Just an alternate note. This may or may not apply to your setup.
It can be untunable if the three PID loops are operating independently of one another, but are affected by one another. They can’t forecast the blind-siding they get from the other loops and end up fighting the others for position.
In such an interdependent system one simple approach might be to have one of the motors act as the master (one ring to rule them all) with the others slaving themselves to it’s position. Feed the master pot to the slaves as their continually changing setpoint (normalized to match the range of the slave pots and applying any relationship equation).That provides sort of a cooperative feed forward term to the slaves. I typically make the slowest mechanism the master (sometimes purposely slowing it down) and the faster mechanisms the slaves, because you can structure it so that the slaves reach equilibrium quickly and have reduced affect on the master. Overall thrashing is eliminated as the slaves make smaller incremental changes as they trail along behind the master instead of racing ahead.
I believe you mean to make I larger. The PIDController class multiplies the integrated error by I, so larger I means stronger integral action.

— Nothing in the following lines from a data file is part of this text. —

-- pv_equiv track=rewrite | github.com/emmanuelmensahx/DIAGNOSIS-MODEL-3---ITERATION-1 | app/services/llm_response_validator.py | _are_diseases_related
-- ===== SOURCE A (Python) =====
-- def _are_diseases_related(disease1: str, disease2: str) -> bool:
--     """Check if two diseases are medically related"""
--
--     # Define disease relationship groups
--     respiratory_diseases = ["pneumonia", "tuberculosis", "lung_cancer", "bronchitis", "asthma"]
--     gi_diseases = ["gastroenteritis", "appendicitis", "cholecystitis", "peptic_ulcer", "hepatitis"]
--     pediatric_diseases = ["measles", "mumps", "chickenpox", "rsv", "rotavirus", "whooping_cough"]
--
--     disease_groups = [respiratory_diseases, gi_diseases, pediatric_diseases]
--
--     for group in disease_groups:
--         if disease1 in group and disease2 in group:
--             return True
--
--     return False
-- ===== SOURCE B (Python) =====
-- def _are_diseases_related(disease1: str, disease2: str) -> bool:
--     """Check if two diseases are medically related"""
--     respiratory_diseases = ["pneumonia", "tuberculosis", "lung_cancer", "bronchitis", "asthma"]
--     gi_diseases = ["gastroenteritis", "appendicitis", "cholecystitis", "peptic_ulcer", "hepatitis"]
--     pediatric_diseases = ["measles", "mumps", "chickenpox", "rsv", "rotavirus", "whooping_cough"]
--     # Precompute the relation itself: the set of all related ordered pairs.
--     related_pairs = {(a, b)
--                      for group in (respiratory_diseases, gi_diseases, pediatric_diseases)
--                      for a in group
--                      for b in group}
--     return (disease1, disease2) in related_pairs
-- ===== Notes on version B (the rewrite author's own statement) =====
-- stated objective: alternative
-- what changed: B precomputes the relation extensionally as a set of all related ordered pairs (a cartesian product per group) and answers with a single pair-membership test, instead of A's loop over the three group lists with two membership scans per group.
import Mathlib
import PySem

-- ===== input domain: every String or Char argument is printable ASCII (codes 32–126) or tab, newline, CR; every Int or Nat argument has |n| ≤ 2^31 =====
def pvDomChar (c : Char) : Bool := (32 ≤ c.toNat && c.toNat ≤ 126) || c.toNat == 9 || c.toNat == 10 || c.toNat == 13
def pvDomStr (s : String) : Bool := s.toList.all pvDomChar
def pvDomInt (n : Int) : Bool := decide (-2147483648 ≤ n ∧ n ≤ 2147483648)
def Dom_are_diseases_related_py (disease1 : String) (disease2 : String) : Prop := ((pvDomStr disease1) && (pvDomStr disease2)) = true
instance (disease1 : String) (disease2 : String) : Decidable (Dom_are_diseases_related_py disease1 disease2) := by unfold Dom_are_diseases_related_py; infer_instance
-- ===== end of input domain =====

-- B materialises the relation extensionally (a set of all related ordered pairs, one cartesian product per group) and answers by a single pair-membership test; A loops over the groups scanning each twice. Same proven return value (alternative).

-- ===== PORT A =====
-- the for-loop over disease_groups: return True on the first group containing both, else False
def pvLoopA (disease1 : String) (disease2 : String) : List (List String) → Bool
  | [] => false
  | group :: rest =>
      if group.contains disease1 && group.contains disease2 then true
      else pvLoopA disease1 disease2 rest

def are_diseases_related_py (disease1 : String) (disease2 : String) : Bool :=
  let respiratory_diseases := ["pneumonia", "tuberculosis", "lung_cancer", "bronchitis", "asthma"]
  let gi_diseases := ["gastroenteritis", "appendicitis", "cholecystitis", "peptic_ulcer", "hepatitis"]
  let pediatric_diseases := ["measles", "mumps", "chickenpox", "rsv", "rotavirus", "whooping_cough"]
  let disease_groups := [respiratory_diseases, gi_diseases, pediatric_diseases]
  pvLoopA disease1 disease2 disease_groups

-- ===== PORT B =====
-- the set comprehension {(a,b) for group in groups for a in group for b in group}
def pvRelatedPairs : PySem.Set (String × String) :=
  PySem.Set.ofList
    (([["pneumonia", "tuberculosis", "lung_cancer", "bronchitis", "asthma"],
       ["gastroenteritis", "appendicitis", "cholecystitis", "peptic_ulcer", "hepatitis"],
       ["measles", "mumps", "chickenpox", "rsv", "rotavirus", "whooping_cough"]] :
      List (List String)).flatMap
      (fun group => group.flatMap (fun a => group.map (fun b => (a, b)))))

def are_diseases_related_py_alt (disease1 : String) (disease2 : String) : Bool :=
  PySem.Set.contains pvRelatedPairs (disease1, disease2)

-- ===== PRECONDITION & SPEC =====
def Spec_are_diseases_related_py (disease1 : String) (disease2 : String) (out : Bool) : Prop := out = are_diseases_related_py_alt disease1 disease2
instance (disease1 : String) (disease2 : String) (out : Bool) : Decidable (Spec_are_diseases_related_py disease1 disease2 out) := by unfold Spec_are_diseases_related_py; infer_instance

-- ===== CLAIM (what is proved, stated in full; the proofs are below) =====
def Claim_equal_are_diseases_related_py : Prop := ∀ (disease1 : String) (disease2 : String), Dom_are_diseases_related_py disease1 disease2 → Spec_are_diseases_related_py disease1 disease2 (are_diseases_related_py disease1 disease2)

-- ===== LEMMAS AND PROOFS =====

theorem pv_ite3 {c1 c2 c3 : Prop} [Decidable c1] [Decidable c2] [Decidable c3] :
    ((if c1 then true else if c2 then true else if c3 then true else false) = true) ↔ (c1 ∨ c2 ∨ c3) := by
  split_ifs <;> simp_all

-- ===== VERDICT (by name: the statement is the Claim_ definition above) =====
set_option maxHeartbeats 1000000 in
theorem are_diseases_related_py_spec : Claim_equal_are_diseases_related_py := by
  intro d1 d2 _
  unfold Spec_are_diseases_related_py are_diseases_related_py are_diseases_related_py_alt pvRelatedPairs
  dsimp only
  rw [Bool.eq_iff_iff]
  simp only [pvLoopA, PySem.Set.contains_eq_listContains, List.contains_iff_mem,
    PySem.Set.mem_ofList, List.mem_flatMap, List.mem_map, List.mem_cons, List.not_mem_nil,
    Prod.mk.injEq, Bool.and_eq_true, or_false]
  rw [pv_ite3]
  constructor
  · intro h
    rcases h with h | h | h
    · exact ⟨_, Or.inl rfl, d1, by simp only [List.mem_cons, List.not_mem_nil, or_false]; tauto,
        d2, by simp only [List.mem_cons, List.not_mem_nil, or_false]; tauto, rfl, rfl⟩
    · exact ⟨_, Or.inr (Or.inl rfl), d1, by simp only [List.mem_cons, List.not_mem_nil, or_false]; tauto,
        d2, by simp only [List.mem_cons, List.not_mem_nil, or_false]; tauto, rfl, rfl⟩
    · exact ⟨_, Or.inr (Or.inr rfl), d1, by simp only [List.mem_cons, List.not_mem_nil, or_false]; tauto,
        d2, by simp only [List.mem_cons, List.not_mem_nil, or_false]; tauto, rfl, rfl⟩
  · rintro ⟨g, hg, a, ha, b, hb, rfl, rfl⟩
    rcases hg with rfl | rfl | rfl <;>
      simp only [List.mem_cons, List.not_mem_nil, or_false] at ha hb
    · exact Or.inl ⟨ha, hb⟩
    · exact Or.inr (Or.inl ⟨ha, hb⟩)
    · exact Or.inr (Or.inr ⟨ha, hb⟩)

Also, changing battery voltage will change the performance of your PIDController unless you’re using a CANJaguar in Voltage Mode, which would add another bit of control action in the Jaguar itself which might confuse things. The reason is that all speed controller commands are in percentage of battery voltage. Higher battery voltage means stronger motor action, which is the equivalent of turning up all your gains slightly. To compensate for this, your best option is to tune with a freshly charged battery and no other systems running. If your system is stable under these conditions, it will most likely be even more stable as battery voltage drops under load during a match.
Depends on the form of PID being used. Java seems to use the parallel form. The LabVIEW help seems to imply that it uses the academic form. I’ve not been able to look inside the LabVIEW VI to see what it’s actually doing.
A big thanks to everyone who chimed in here. We managed to get it working flawlessly for all but 1 setpoint tonight, and the tips and thoughts shared here certainly helped! We’ll tackle that last one before we bag tomorrow
Looked for myself out of curiosity. Labview multiplies the integrated error by Kp/Ki and multiplies the derivative by Kp x Kd. Definitely the academic form of a PID there. Which is probably unsurprising, really.